I’ve put some more thought into it and I’m wondering what you think about this workaround I have in mind. Hope you don’t mind me sending it by you. I’m very curious what you think.

As I said, I have a large system of ODEs. Actually it’s a system of differential algebraic equations, with around 10 differential (about 50-60 params) and 20 algebraic equations (about 80 params).

To make the parameter estimation more feasible, one thing I do is to run NUTS on the algebraic equations separately from the differential equations (as simple regressions) and then simply plug in the MAP parameters as deterministic (or the whole distributions as priors) when I’m running NUTS for the DEs . The latter procedure would then involve a numerical solver for the remaining ODE system.

However, even this shortcut is rather slow (even when implemented with jax odeint, vmap, jit, etc.), and indeed seems to have identifiability issues, so I’m looking for further shortcuts. Another one would be to even estimate the ODEs independently from one another by calculating slopes from the data and then estimating those, again using regression. Of course this would be a very rough approximation, but the results actually seem reasonable.

Now to come back to this topic. When I estimate the parameters in these equations separately like this, suddenly it seems feasible to use hierarchical regression (which for a random intercept model takes only 5 minutes per equation for 500 individuals). This would basically allow me to do (E) for all the parameters.

I’m curious what you think of this option?

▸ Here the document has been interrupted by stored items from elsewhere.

-- pv_equiv track=rewrite | github.com/dprgarner/codejam | 2021/1c/roaring.py | is_roaring
-- ===== SOURCE A (Python) =====
-- def is_roaring(year):
--     digits = len(str(year))
--
--     for l in range(1, digits):
--         year_str = str(year)
--         c = int(year_str[:l])
--
--         candidate = str(c)
--         while len(candidate) < digits:
--             candidate = "{}{}".format(candidate, c + 1)
--             c += 1
--         if int(candidate) == year:
--             return True
--     return False
-- ===== SOURCE B (Python) =====
-- def is_roaring(year):
--     s = str(year)
--     n = len(s)
--     for l in range(1, n):
--         c = int(s[:l])
--         idx = 0
--         while idx < n:
--             t = str(c)
--             if s[idx:idx + len(t)] != t:
--                 break
--             idx += len(t)
--             c += 1
--         if idx >= n:
--             return True
--     return False
-- ===== Notes on version B (the rewrite author's own statement) =====
-- stated objective: alternative
-- what changed: Instead of building each candidate string by repeated concatenation and comparing integers, B scans the input string in place with an index, matching the decimal form of each successive expected integer against the corresponding slice and succeeding exactly when the index lands on the end.
import Mathlib
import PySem

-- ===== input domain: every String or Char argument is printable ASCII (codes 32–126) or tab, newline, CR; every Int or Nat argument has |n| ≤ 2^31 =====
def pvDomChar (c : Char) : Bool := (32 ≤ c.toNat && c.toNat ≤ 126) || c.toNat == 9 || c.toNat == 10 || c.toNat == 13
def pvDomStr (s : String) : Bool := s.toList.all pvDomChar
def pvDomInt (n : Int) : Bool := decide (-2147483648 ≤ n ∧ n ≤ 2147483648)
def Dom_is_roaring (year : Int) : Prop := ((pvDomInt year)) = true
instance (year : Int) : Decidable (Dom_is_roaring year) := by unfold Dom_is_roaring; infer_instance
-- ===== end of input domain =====

-- B differs from A only in structure: A rebuilds a candidate string by concatenation and compares
-- integers; B matches each successive number's decimal form in place against slices of str(year).

-- str(n) is never the empty string (needed for termination of both loops below)
theorem pvToChars_ne_nil (n : Int) : PySem.Int.toChars n ≠ [] := by
  unfold PySem.Int.toChars
  split
  · simp
  · have h10 : (1:Nat) < 10 := by norm_num
    rw [Nat.toDigits_eq_if h10]
    split <;> simp

-- ===== PORT A =====
-- while len(candidate) < digits: candidate = "{}{}".format(candidate, c + 1); c += 1
def pvBuild (digits : Nat) (cand : List Char) (c : Int) : List Char :=
  if _h : cand.length < digits then
    pvBuild digits (cand ++ PySem.Int.toChars (c + 1)) (c + 1)
  else cand
termination_by digits - cand.length
decreasing_by
  have := pvToChars_ne_nil (c + 1)
  have : 0 < (PySem.Int.toChars (c + 1)).length := List.length_pos_iff.mpr this
  simp only [List.length_append]
  omega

I would ultimately like to use this model for personalized medicine so hierarchical parameters would be very nice to have. That said, of course the ODE approximation is not very solid, but perhaps it’s good enough for my purposes (e.g., if it has decent predictive accuracy on a test set).

I’m also worried about how realistic the uncertainty is that i’m left with when I finally run the entire differential algebraic system (while sampling from all these different posteriors).I guess I’m throwing away uncertainty by calculating (and averaging) slopes, but I’m also throwing away information by estimating the equations separately.

I don’t really have the identifiability issue now, but it’s based on a bit of a trick (separate estimation) and I’m not sure if the trick is valid. However, since the model is based on a scientific conceptual model, I would ideally not do any model reduction. So from that perspective this may be the best option.